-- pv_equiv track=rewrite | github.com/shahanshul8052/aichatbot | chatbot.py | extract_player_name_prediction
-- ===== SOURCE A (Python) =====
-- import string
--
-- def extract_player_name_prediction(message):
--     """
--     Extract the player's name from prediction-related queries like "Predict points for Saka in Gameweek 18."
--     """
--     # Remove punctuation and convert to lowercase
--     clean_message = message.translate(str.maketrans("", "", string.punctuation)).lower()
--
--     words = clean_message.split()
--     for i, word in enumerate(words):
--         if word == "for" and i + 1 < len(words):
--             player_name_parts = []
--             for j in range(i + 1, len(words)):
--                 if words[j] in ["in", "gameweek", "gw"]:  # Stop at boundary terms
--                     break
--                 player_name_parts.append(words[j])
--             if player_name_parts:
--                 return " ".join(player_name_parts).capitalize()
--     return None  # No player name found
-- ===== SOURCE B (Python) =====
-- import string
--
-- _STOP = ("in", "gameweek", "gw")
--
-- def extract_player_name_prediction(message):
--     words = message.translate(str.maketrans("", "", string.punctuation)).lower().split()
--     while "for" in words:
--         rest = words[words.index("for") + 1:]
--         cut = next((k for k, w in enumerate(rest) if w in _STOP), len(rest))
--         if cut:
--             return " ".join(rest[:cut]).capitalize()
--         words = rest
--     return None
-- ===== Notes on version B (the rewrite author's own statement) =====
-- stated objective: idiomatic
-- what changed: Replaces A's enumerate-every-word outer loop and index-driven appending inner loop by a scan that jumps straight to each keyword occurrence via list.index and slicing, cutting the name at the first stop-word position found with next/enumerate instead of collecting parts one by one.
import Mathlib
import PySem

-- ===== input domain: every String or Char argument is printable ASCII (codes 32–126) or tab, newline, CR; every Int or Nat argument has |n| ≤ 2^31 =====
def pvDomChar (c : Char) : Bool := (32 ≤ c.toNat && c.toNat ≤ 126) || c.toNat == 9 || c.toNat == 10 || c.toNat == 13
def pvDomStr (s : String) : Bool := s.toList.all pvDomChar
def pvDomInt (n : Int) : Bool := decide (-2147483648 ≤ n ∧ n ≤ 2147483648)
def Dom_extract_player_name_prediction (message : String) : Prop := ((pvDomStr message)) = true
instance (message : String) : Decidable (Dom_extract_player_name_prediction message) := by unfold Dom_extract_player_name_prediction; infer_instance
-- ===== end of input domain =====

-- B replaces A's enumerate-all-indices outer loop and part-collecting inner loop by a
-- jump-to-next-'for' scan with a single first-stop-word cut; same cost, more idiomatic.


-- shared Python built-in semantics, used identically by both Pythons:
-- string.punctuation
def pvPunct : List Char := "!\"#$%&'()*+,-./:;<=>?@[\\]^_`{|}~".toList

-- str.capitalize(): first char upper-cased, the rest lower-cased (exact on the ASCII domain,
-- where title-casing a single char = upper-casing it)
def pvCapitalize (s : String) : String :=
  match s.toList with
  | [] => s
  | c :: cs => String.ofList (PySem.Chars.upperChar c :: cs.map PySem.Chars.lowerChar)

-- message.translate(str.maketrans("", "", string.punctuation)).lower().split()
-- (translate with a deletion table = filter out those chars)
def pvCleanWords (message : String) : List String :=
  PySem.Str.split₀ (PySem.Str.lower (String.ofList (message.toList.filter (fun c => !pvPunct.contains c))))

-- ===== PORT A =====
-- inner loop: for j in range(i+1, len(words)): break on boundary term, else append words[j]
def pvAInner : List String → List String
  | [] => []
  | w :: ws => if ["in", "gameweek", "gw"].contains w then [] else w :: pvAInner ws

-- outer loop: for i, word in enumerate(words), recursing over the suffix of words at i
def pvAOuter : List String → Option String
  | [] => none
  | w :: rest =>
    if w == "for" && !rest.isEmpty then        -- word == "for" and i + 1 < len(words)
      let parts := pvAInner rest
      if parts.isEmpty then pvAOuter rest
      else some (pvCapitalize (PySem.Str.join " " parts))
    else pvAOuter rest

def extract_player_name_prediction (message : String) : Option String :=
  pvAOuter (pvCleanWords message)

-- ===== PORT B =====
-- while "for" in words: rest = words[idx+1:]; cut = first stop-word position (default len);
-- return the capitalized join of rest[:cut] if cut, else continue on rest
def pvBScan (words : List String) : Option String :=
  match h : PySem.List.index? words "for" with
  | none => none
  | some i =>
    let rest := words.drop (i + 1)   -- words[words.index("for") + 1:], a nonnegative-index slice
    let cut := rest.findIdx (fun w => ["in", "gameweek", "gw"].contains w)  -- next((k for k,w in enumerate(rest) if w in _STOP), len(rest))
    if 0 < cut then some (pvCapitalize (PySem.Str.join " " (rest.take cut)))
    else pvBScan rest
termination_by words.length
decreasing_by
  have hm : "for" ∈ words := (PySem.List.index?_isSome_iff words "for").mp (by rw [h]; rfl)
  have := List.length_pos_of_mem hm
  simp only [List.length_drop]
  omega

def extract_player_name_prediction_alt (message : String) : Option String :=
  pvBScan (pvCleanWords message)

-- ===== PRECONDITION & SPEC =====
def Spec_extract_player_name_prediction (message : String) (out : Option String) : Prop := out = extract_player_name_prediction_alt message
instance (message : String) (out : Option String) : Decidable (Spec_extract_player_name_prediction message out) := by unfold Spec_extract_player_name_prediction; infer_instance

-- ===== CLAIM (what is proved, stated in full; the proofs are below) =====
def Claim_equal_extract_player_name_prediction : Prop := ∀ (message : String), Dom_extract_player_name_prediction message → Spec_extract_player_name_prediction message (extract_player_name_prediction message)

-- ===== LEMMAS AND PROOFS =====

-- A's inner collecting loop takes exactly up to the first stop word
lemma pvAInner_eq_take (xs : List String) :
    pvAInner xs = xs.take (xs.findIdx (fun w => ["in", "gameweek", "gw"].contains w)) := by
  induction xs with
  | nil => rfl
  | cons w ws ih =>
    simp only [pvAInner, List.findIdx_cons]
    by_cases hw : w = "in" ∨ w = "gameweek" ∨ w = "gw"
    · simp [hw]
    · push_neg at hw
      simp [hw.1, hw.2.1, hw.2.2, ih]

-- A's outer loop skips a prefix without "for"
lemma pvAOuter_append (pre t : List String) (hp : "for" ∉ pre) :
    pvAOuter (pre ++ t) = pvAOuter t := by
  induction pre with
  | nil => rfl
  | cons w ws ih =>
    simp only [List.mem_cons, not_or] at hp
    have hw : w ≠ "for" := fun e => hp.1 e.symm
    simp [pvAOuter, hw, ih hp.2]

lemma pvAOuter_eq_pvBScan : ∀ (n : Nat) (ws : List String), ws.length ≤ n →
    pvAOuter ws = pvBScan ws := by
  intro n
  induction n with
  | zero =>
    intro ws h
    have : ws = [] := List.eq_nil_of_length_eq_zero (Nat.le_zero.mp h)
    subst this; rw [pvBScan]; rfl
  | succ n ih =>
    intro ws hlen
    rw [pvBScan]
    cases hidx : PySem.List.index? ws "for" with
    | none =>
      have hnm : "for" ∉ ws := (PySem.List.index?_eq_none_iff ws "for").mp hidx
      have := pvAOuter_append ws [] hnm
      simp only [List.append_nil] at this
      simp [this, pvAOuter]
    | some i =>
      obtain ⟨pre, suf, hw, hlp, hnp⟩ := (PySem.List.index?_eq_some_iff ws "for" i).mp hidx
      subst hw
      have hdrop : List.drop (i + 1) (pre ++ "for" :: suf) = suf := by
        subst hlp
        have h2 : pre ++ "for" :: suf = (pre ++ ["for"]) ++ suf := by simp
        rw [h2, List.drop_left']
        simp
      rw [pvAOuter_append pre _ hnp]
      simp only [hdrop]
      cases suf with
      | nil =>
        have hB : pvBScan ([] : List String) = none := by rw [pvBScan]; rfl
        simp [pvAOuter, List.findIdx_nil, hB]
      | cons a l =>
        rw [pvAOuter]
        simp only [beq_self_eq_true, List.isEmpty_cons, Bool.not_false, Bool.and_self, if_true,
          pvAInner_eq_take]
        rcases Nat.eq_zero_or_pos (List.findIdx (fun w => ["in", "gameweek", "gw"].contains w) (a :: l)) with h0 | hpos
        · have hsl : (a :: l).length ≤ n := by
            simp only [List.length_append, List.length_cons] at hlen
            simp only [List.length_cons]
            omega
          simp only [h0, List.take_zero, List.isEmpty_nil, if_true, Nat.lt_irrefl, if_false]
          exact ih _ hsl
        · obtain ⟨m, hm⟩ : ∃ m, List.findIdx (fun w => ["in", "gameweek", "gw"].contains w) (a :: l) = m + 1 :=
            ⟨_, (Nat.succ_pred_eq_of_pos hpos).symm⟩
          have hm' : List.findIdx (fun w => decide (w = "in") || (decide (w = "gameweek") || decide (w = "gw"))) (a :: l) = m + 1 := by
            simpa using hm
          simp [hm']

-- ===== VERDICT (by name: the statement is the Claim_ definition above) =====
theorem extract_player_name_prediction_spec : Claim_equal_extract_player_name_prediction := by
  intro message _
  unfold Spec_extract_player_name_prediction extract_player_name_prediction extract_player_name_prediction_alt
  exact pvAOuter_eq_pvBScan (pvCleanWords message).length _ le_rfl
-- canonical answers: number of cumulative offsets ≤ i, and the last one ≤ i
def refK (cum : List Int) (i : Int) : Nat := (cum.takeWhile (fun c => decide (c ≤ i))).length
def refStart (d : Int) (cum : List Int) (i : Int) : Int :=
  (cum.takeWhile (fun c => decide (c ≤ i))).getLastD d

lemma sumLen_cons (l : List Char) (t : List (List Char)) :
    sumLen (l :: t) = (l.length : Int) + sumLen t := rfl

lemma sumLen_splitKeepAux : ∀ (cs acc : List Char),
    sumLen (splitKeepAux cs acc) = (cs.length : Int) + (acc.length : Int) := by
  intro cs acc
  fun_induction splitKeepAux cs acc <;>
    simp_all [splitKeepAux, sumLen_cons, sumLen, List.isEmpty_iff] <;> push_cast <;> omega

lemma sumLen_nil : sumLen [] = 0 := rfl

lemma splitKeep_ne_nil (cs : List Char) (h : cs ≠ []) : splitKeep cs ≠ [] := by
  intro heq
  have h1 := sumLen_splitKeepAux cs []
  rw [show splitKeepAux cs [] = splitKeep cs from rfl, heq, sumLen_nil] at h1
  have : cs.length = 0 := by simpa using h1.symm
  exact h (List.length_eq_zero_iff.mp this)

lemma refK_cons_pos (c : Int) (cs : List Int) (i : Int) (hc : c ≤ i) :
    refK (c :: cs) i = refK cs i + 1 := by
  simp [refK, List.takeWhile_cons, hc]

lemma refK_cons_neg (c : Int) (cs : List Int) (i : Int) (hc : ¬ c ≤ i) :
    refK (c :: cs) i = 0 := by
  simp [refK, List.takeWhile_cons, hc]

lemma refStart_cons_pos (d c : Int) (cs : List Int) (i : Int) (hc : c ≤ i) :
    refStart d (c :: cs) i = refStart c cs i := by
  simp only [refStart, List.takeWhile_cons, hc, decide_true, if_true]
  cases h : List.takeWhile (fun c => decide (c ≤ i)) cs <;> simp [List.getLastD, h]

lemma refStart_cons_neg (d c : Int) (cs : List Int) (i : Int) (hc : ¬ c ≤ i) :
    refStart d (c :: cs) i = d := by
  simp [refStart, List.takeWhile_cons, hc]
==================================================
> **PROBLEM TO SOLVE**:
Your answer should consist of each line above in which "Bool" appears.

> **REPLY TO THE EXERCISE**:
def pvDomChar (c : Char) : Bool := (32 ≤ c.toNat && c.toNat ≤ 126) || c.toNat == 9 || c.toNat == 10 || c.toNat == 13
def pvDomStr (s : String) : Bool := s.toList.all pvDomChar
def pvDomInt (n : Int) : Bool := decide (-2147483648 ≤ n ∧ n ≤ 2147483648)
        simp only [beq_self_eq_true, List.isEmpty_cons, Bool.not_false, Bool.and_self, if_true,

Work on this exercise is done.